[Available data]
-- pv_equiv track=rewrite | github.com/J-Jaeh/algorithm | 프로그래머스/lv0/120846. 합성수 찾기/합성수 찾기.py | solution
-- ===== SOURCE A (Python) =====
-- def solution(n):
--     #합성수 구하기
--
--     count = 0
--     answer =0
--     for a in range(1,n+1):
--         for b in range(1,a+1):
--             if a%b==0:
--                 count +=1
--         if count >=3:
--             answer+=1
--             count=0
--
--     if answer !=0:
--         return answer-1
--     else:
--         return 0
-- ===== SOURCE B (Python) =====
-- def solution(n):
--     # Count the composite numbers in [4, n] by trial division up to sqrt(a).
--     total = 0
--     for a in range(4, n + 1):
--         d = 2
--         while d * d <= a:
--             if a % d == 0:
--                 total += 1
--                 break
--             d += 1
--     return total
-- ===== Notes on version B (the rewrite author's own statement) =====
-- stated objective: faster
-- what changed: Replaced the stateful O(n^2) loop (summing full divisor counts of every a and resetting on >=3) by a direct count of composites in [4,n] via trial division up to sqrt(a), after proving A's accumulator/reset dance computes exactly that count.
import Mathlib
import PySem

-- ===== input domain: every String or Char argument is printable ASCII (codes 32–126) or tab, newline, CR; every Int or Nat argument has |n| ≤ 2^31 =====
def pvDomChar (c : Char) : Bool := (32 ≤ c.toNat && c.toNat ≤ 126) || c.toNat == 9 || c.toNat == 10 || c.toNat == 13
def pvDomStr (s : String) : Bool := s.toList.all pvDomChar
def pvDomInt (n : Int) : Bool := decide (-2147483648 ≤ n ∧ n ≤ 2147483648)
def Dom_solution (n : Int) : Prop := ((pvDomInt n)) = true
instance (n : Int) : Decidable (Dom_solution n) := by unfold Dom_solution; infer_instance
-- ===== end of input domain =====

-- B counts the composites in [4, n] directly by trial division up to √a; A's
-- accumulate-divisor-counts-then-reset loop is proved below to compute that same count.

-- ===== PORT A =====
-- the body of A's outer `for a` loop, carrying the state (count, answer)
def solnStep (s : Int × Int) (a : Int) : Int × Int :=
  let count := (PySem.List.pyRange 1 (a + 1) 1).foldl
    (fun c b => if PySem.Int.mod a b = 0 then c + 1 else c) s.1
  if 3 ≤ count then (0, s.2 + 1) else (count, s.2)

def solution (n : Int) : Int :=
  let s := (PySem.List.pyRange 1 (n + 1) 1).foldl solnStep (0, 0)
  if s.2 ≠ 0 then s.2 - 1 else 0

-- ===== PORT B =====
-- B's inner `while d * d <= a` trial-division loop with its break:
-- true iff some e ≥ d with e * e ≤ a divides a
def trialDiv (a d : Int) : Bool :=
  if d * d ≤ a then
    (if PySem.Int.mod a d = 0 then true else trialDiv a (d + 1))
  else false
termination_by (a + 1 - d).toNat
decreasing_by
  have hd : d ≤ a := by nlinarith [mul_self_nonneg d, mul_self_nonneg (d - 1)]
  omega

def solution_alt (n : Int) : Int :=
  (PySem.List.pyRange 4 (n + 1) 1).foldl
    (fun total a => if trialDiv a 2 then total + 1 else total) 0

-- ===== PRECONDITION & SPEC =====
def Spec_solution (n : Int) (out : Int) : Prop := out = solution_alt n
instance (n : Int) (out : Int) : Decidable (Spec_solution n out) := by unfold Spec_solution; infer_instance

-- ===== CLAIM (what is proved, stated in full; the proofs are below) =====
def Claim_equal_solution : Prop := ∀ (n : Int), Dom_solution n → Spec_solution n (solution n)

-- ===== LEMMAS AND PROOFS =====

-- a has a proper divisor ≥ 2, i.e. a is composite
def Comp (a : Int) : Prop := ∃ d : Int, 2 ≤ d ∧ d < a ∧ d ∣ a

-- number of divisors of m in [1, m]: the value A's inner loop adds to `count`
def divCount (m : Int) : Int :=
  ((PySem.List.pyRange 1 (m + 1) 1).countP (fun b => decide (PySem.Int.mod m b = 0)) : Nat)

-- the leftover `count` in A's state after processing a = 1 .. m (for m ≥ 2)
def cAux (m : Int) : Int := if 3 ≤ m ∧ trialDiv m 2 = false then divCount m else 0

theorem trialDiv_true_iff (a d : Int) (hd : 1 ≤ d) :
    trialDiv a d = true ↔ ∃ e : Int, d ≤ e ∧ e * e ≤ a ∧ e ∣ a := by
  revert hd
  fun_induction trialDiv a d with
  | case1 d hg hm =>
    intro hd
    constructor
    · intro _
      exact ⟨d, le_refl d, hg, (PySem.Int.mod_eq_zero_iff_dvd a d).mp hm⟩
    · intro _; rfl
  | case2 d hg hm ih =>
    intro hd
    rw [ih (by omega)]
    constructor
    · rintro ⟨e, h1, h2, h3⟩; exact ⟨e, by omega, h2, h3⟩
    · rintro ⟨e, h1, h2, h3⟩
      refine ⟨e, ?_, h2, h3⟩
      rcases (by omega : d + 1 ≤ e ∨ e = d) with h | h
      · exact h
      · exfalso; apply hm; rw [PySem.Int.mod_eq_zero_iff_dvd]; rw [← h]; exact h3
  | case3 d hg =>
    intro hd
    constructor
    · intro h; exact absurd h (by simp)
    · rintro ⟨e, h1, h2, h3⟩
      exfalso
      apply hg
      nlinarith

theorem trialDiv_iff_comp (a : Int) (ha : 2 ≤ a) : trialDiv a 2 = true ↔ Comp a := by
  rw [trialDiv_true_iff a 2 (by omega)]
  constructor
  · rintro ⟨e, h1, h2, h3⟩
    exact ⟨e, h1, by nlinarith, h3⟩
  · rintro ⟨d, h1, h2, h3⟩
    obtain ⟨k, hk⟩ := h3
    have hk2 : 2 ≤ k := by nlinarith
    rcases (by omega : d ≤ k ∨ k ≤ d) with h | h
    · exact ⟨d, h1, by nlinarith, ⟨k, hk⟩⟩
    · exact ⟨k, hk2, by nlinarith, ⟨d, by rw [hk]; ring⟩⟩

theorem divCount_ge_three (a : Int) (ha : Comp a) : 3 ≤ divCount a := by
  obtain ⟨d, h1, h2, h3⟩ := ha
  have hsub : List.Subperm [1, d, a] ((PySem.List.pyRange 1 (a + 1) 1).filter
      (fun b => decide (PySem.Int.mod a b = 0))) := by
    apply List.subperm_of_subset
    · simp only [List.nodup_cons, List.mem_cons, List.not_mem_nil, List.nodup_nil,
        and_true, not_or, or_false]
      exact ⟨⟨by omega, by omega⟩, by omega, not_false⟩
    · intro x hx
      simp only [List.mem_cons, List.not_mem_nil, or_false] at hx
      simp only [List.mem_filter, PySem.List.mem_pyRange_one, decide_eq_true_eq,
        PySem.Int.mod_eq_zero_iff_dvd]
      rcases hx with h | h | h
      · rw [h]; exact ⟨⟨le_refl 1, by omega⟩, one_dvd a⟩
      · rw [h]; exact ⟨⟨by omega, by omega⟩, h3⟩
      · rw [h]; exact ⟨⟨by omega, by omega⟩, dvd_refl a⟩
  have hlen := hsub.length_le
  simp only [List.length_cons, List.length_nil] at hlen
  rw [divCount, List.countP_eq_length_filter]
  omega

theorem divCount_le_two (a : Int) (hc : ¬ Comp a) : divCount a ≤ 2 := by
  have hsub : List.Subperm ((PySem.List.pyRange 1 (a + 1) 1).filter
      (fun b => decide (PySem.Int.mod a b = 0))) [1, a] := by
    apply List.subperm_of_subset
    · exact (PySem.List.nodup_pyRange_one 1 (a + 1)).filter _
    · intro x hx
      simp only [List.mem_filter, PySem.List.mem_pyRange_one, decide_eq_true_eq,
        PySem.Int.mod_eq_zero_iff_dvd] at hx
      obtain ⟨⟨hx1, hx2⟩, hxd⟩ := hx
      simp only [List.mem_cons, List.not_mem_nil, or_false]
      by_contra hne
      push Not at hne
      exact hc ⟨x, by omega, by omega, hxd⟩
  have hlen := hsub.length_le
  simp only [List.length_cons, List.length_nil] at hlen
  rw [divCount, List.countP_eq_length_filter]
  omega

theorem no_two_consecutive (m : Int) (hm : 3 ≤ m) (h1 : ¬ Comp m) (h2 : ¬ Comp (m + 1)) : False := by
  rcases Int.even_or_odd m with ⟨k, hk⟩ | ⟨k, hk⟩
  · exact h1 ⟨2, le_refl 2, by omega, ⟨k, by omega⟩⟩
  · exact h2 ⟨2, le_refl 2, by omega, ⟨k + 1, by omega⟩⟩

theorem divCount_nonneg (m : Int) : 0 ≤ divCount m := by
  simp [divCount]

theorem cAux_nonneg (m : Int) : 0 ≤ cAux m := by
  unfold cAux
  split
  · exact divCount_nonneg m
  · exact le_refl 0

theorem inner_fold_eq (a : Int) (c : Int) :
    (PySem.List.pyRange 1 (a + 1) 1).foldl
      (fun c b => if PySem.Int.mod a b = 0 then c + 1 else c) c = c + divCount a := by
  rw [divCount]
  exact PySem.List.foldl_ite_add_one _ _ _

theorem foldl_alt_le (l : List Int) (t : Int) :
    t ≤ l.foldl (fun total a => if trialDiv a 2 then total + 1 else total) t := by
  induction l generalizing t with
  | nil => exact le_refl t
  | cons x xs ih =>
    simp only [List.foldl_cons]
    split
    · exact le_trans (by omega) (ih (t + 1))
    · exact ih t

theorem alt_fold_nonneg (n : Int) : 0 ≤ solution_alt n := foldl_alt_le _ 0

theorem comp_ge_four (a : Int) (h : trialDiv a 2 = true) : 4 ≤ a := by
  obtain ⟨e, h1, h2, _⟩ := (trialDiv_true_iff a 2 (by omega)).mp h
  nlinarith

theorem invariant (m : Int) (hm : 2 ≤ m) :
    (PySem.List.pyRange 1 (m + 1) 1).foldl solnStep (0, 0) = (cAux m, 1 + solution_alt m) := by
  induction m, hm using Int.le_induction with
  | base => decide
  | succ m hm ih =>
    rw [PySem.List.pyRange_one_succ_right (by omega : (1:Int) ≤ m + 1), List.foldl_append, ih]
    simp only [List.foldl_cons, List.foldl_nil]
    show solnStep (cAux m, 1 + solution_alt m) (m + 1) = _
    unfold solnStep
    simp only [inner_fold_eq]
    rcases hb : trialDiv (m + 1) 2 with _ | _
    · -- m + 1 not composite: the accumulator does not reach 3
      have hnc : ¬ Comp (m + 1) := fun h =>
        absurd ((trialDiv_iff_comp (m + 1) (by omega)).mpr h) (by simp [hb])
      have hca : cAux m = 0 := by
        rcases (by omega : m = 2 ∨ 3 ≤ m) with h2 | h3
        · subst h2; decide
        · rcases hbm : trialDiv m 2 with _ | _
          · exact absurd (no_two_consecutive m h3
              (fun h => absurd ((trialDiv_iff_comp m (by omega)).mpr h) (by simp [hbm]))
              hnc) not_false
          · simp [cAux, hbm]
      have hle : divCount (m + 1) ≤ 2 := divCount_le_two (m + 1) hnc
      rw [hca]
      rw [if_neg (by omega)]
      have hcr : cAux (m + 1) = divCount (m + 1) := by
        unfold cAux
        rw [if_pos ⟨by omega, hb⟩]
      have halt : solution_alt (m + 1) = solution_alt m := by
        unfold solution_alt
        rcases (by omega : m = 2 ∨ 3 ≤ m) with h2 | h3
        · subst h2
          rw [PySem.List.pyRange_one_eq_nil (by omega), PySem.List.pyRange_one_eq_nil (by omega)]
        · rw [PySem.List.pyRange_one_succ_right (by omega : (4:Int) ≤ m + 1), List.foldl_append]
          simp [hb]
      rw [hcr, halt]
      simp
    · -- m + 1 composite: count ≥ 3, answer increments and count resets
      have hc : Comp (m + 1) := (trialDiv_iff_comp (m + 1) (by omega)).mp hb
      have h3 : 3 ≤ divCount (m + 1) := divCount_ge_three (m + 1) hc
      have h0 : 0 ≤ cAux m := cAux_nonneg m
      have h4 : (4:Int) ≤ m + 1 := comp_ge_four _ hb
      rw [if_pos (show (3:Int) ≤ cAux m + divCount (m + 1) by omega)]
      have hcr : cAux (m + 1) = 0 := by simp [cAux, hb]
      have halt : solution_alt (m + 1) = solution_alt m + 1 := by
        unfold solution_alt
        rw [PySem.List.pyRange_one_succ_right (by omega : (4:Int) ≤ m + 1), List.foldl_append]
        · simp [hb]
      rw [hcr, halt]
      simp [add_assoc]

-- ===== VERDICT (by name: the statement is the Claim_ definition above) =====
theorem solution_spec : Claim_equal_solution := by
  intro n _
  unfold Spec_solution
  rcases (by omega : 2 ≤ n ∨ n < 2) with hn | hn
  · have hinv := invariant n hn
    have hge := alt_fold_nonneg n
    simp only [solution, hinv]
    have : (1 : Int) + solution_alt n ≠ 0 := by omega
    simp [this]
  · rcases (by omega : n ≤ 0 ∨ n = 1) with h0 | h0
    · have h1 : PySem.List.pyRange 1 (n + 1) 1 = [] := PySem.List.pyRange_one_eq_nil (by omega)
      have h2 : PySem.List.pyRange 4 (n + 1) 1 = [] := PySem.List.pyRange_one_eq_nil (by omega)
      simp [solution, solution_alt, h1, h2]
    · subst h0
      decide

[Exercise aim] For every line in the listing above that mentions the word "absurd", make a copy.

[Output of the task]
    · intro h; exact absurd h (by simp)
        absurd ((trialDiv_iff_comp (m + 1) (by omega)).mpr h) (by simp [hb])
          · exact absurd (no_two_consecutive m h3
              (fun h => absurd ((trialDiv_iff_comp m (by omega)).mpr h) (by simp [hbm]))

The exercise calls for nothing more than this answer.